Direct Intranuclear Anticancer Drug Delivery via Polydimethylsiloxane Nanoparticles: in Vitro and in Vivo Xenograft Studies

Abstract

Direct delivery of anticancer drugs to nuclei of tumor cells is required to enhance the therapeutic activity, which can be achieved by a nuclear localization signal (NLS) or peptide-decorated nanovehicles. However, NLS/peptide-based approaches may create certain undesirable immunological responses and the utilized synthesis processes are generally labor intensive. To this end, we report ligand-free, enhanced intranuclear delivery of Doxorubicin (Dox) to different cancer cells via porous polydimethylsiloxane (PDMS) nanoparticles (NPs). PDMS NPs were prepared by sacrificial silica template-based approach and Dox was loaded into the pores of PDMS NPs.

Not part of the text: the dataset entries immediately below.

-- pv_equiv track=rewrite | github.com/aav-antonov/DEA | libDEA/select_base_by_rations.py | unique_indexes_ordered
-- ===== SOURCE A (Python) =====
-- def unique_indexes_ordered(combos):
--     seen = set()
--     out = []
--     for idx, _ in combos:
--         if idx not in seen:
--             seen.add(idx)
--             out.append(idx)
--     return sorted(out)
-- ===== SOURCE B (Python) =====
-- def unique_indexes_ordered(combos):
--     idxs = sorted(idx for idx, _ in combos)
--     out = []
--     for x in idxs:
--         if not out or out[-1] != x:
--             out.append(x)
--     return out
-- ===== Notes on version B (the rewrite author's own statement) =====
-- stated objective: alternative
-- what changed: B sorts the first components up front and deduplicates by a single adjacency pass over the sorted list (compare with the last appended element), eliminating A's hash set and its membership-test deduplication followed by a final sort.
import Mathlib
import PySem

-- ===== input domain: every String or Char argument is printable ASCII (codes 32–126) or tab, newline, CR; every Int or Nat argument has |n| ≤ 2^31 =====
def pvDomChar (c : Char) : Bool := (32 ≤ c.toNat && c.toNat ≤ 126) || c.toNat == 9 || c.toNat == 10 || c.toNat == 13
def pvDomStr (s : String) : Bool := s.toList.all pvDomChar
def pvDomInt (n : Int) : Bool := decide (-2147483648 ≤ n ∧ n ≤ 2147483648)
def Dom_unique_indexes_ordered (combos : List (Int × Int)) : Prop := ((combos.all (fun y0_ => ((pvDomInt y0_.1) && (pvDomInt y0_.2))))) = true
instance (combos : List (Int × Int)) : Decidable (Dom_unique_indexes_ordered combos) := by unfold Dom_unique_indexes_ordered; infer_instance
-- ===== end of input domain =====

-- B replaces A's hash-set deduplication + final sort by sort-first, then a single adjacency-dedup pass (alternative decomposition, same asymptotic cost).

-- ===== PORT A =====
def unique_indexes_ordered (combos : List (Int × Int)) : List Int :=
  let st := combos.foldl
    (fun (st : PySem.Set Int × List Int) p =>
      if PySem.Set.contains st.1 p.1 then st
      else (PySem.Set.add st.1 p.1, st.2 ++ [p.1]))
    (PySem.Set.empty, [])
  PySem.List.sorted st.2 (fun x => x) false

-- ===== PORT B =====
def unique_indexes_ordered_alt (combos : List (Int × Int)) : List Int :=
  let idxs := PySem.List.sorted (combos.map Prod.fst) (fun x => x) false
  idxs.foldl (fun out x => if out = [] ∨ out.getLast? ≠ some x then out ++ [x] else out) []

-- ===== PRECONDITION & SPEC =====
def Spec_unique_indexes_ordered (combos : List (Int × Int)) (out : List Int) : Prop := out = unique_indexes_ordered_alt combos
instance (combos : List (Int × Int)) (out : List Int) : Decidable (Spec_unique_indexes_ordered combos out) := by unfold Spec_unique_indexes_ordered; infer_instance

-- ===== CLAIM (what is proved, stated in full; the proofs are below) =====
def Claim_equal_unique_indexes_ordered : Prop := ∀ (combos : List (Int × Int)), Dom_unique_indexes_ordered combos → Spec_unique_indexes_ordered combos (unique_indexes_ordered combos)

-- ===== LEMMAS AND PROOFS =====

-- two strictly increasing Int lists with the same members are equal
theorem pvEqOfLtOfMem (l₁ l₂ : List Int) (h₁ : l₁.Pairwise (· < ·)) (h₂ : l₂.Pairwise (· < ·))
    (hm : ∀ x, x ∈ l₁ ↔ x ∈ l₂) : l₁ = l₂ := by
  have n₁ : l₁.Nodup := h₁.imp (fun h => ne_of_lt h)
  have n₂ : l₂.Nodup := h₂.imp (fun h => ne_of_lt h)
  have hp : l₁.Perm l₂ := (List.perm_ext_iff_of_nodup n₁ n₂).mpr hm
  exact List.Perm.eq_of_pairwise' (h₁.imp le_of_lt) (h₂.imp le_of_lt) hp

-- invariant of A's accumulation loop
theorem pvAfold (combos : List (Int × Int)) :
    ∀ (seen : PySem.Set Int) (out : List Int),
    (∀ x, x ∈ seen ↔ x ∈ out) → out.Nodup →
    (∀ x, x ∈ (combos.foldl
      (fun (st : PySem.Set Int × List Int) p =>
        if PySem.Set.contains st.1 p.1 then st
        else (PySem.Set.add st.1 p.1, st.2 ++ [p.1])) (seen, out)).2
      ↔ x ∈ out ∨ x ∈ combos.map Prod.fst) ∧
    ((combos.foldl
      (fun (st : PySem.Set Int × List Int) p =>
        if PySem.Set.contains st.1 p.1 then st
        else (PySem.Set.add st.1 p.1, st.2 ++ [p.1])) (seen, out)).2).Nodup := by
  induction combos with
  | nil => intro seen out hms hn; simpa using hn
  | cons p rest ih =>
    intro seen out hms hn
    simp only [List.foldl_cons]
    by_cases hc : PySem.Set.contains seen p.1 = true
    · have hmem : p.1 ∈ out := (hms p.1).mp ((PySem.Set.contains_iff _ _).mp hc)
      simp only [hc, if_pos]
      obtain ⟨hm', hn'⟩ := ih seen out hms hn
      refine ⟨fun x => ?_, hn'⟩
      rw [hm']
      simp only [List.map_cons, List.mem_cons]
      constructor
      · tauto
      · rintro (h | h | h)
        · exact Or.inl h
        · exact Or.inl (h ▸ hmem)
        · exact Or.inr h
    · have hnotseen : p.1 ∉ seen := fun h => hc ((PySem.Set.contains_iff _ _).mpr h)
      have hnotout : p.1 ∉ out := fun h => hnotseen ((hms p.1).mpr h)
      simp only [hc, if_neg, Bool.false_eq_true, not_false_iff]
      have hms' : ∀ x, x ∈ PySem.Set.add seen p.1 ↔ x ∈ out ++ [p.1] := by
        intro x
        rw [PySem.Set.mem_add]
        simp [hms x]
      have hn' : (out ++ [p.1]).Nodup := by
        refine List.Nodup.append hn (List.nodup_singleton _) ?_
        intro a ha hb
        simp only [List.mem_singleton] at hb
        exact hnotout (hb ▸ ha)
      obtain ⟨hm', hn''⟩ := ih (PySem.Set.add seen p.1) (out ++ [p.1]) hms' hn'
      refine ⟨fun x => ?_, hn''⟩
      rw [hm']
      simp only [List.mem_append, List.map_cons, List.mem_cons]
      tauto

-- in a strictly increasing list the last element is the maximum
theorem pvLeGetLast : ∀ (l : List Int) (a x : Int), l.Pairwise (· < ·) → a ∈ l →
    l.getLast? = some x → a ≤ x := by
  intro l
  induction l with
  | nil => intro a x _ h; simp at h
  | cons b t ih =>
    intro a x hp ha hl
    cases t with
    | nil =>
      simp at ha hl; omega
    | cons c u =>
      rw [List.getLast?_cons_cons] at hl
      rcases List.mem_cons.mp ha with rfl | hat
      · have hx : x ∈ c :: u := List.mem_of_getLast? hl
        exact le_of_lt ((List.pairwise_cons.mp hp).1 x hx)
      · exact ih a x (List.pairwise_cons.mp hp).2 hat hl

-- invariant of B's adjacency-dedup pass over the sorted list
theorem pvBfold (idxs : List Int) :
    ∀ (out : List Int), idxs.Pairwise (· ≤ ·) → out.Pairwise (· < ·) →
    (∀ a ∈ out, ∀ b ∈ idxs, a ≤ b) →
    (idxs.foldl (fun out x => if out = [] ∨ out.getLast? ≠ some x then out ++ [x] else out) out).Pairwise (· < ·) ∧
    (∀ x, x ∈ idxs.foldl (fun out x => if out = [] ∨ out.getLast? ≠ some x then out ++ [x] else out) out
      ↔ x ∈ out ∨ x ∈ idxs) := by
  induction idxs with
  | nil => intro out _ hp _; exact ⟨hp, by simp⟩
  | cons x rest ih =>
    intro out hs hp hle
    have hs' := (List.pairwise_cons.mp hs).2
    have hxrest := (List.pairwise_cons.mp hs).1
    simp only [List.foldl_cons]
    by_cases hg : out = [] ∨ out.getLast? ≠ some x
    · simp only [hg, if_pos]
      have hlt : ∀ a ∈ out, a < x := by
        intro a ha
        have hax : a ≤ x := hle a ha x (List.mem_cons_self ..)
        rcases hg with rfl | hgl
        · simp at ha
        · rcases eq_or_lt_of_le hax with rfl | h
          · exfalso
            obtain ⟨l, hl⟩ : ∃ l, out.getLast? = some l := by
              cases hout : out.getLast? with
              | none => exact absurd (List.getLast?_eq_none_iff.mp hout) (by rintro rfl; simp at ha)
              | some l => exact ⟨l, rfl⟩
            have h1 : a ≤ l := pvLeGetLast out a l hp ha hl
            have h2 : l ≤ a := hle l (List.mem_of_getLast? hl) a (List.mem_cons_self ..)
            have : l = a := le_antisymm h2 h1
            exact hgl (this ▸ hl)
          · exact h
      have hp' : (out ++ [x]).Pairwise (· < ·) := by
        rw [List.pairwise_append]
        exact ⟨hp, List.pairwise_singleton _ _, by simpa using hlt⟩
      have hle' : ∀ a ∈ out ++ [x], ∀ b ∈ rest, a ≤ b := by
        intro a ha b hb
        rcases List.mem_append.mp ha with h | h
        · exact le_trans (hle a h x (List.mem_cons_self ..)) (hxrest b hb)
        · simp at h; exact h ▸ hxrest b hb
      obtain ⟨h1, h2⟩ := ih (out ++ [x]) hs' hp' hle'
      refine ⟨h1, fun y => ?_⟩
      rw [h2]
      simp only [List.mem_append, List.mem_cons]
      tauto
    · simp only [hg, if_neg, not_false_iff]
      rw [not_or, not_not] at hg
      have hxout : x ∈ out := by
        have := hg.2
        exact List.mem_of_getLast? this
      have hle' : ∀ a ∈ out, ∀ b ∈ rest, a ≤ b :=
        fun a ha b hb => hle a ha b (List.mem_cons_of_mem _ hb)
      obtain ⟨h1, h2⟩ := ih out hs' hp hle'
      refine ⟨h1, fun y => ?_⟩
      rw [h2]
      simp only [List.mem_cons]
      constructor
      · tauto
      · rintro (h | h | h)
        · exact Or.inl h
        · exact Or.inl (h ▸ hxout)
        · exact Or.inr h

-- ===== VERDICT (by name: the statement is the Claim_ definition above) =====
theorem unique_indexes_ordered_spec : Claim_equal_unique_indexes_ordered := by
  intro combos _
  unfold Spec_unique_indexes_ordered unique_indexes_ordered unique_indexes_ordered_alt
  simp only []
  obtain ⟨hamem, handup⟩ := pvAfold combos PySem.Set.empty [] (by simp [PySem.Set.empty]) List.nodup_nil
  set outA := (combos.foldl
    (fun (st : PySem.Set Int × List Int) p =>
      if PySem.Set.contains st.1 p.1 then st
      else (PySem.Set.add st.1 p.1, st.2 ++ [p.1])) (PySem.Set.empty, [])).2 with houtA
  -- A's result: sorted outA
  have hAperm : (PySem.List.sorted outA (fun x => x) false).Perm outA := PySem.List.sorted_perm _ _ _
  have hAle : (PySem.List.sorted outA (fun x => x) false).Pairwise (· ≤ ·) :=
    PySem.List.sorted_pairwise _ _
  have hAnd : (PySem.List.sorted outA (fun x => x) false).Nodup := hAperm.nodup_iff.mpr handup
  have hAlt : (PySem.List.sorted outA (fun x => x) false).Pairwise (· < ·) := by
    have := hAle.and hAnd
    exact this.imp (fun h => lt_of_le_of_ne h.1 h.2)
  have hAmem : ∀ x, x ∈ PySem.List.sorted outA (fun x => x) false ↔ x ∈ combos.map Prod.fst := by
    intro x
    rw [hAperm.mem_iff, hamem x]
    simp
  -- B's result
  set idxs := PySem.List.sorted (combos.map Prod.fst) (fun x => x) false with hidxs
  have hsle : idxs.Pairwise (· ≤ ·) := PySem.List.sorted_pairwise _ _
  obtain ⟨hBlt, hBmem⟩ := pvBfold idxs [] hsle List.Pairwise.nil (by simp)
  refine pvEqOfLtOfMem _ _ hAlt hBlt (fun x => ?_)
  rw [hAmem x, hBmem x]
  have : x ∈ idxs ↔ x ∈ combos.map Prod.fst := PySem.List.mem_sorted ..
  simp [this]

These Dox-loaded PDMS NPs show enhanced cytotoxicity and reduce the IC50 values by 84 and 54% for HeLa and PC-3, respectively, compared to free Dox. Further, DNA damage in HeLa cells was estimated using comet assay suggesting enhanced DNA damage (72%) with Dox-loaded PDMS NPs as compared to free Dox (12%). The therapeutic efficiency of PDMS-Dox drug delivery system was tested in prostate cancer (PC-3) xenografts in NOD/SCID mice which showed enhanced tumor reduction (∼66%) as compared to free Dox. Taken together, our PDMS-Dox delivery system shows efficient and enhanced transportation of Dox to tumor cells which can be harnessed to develop advanced chemotherapy-based approaches to treat prostate and other cancers.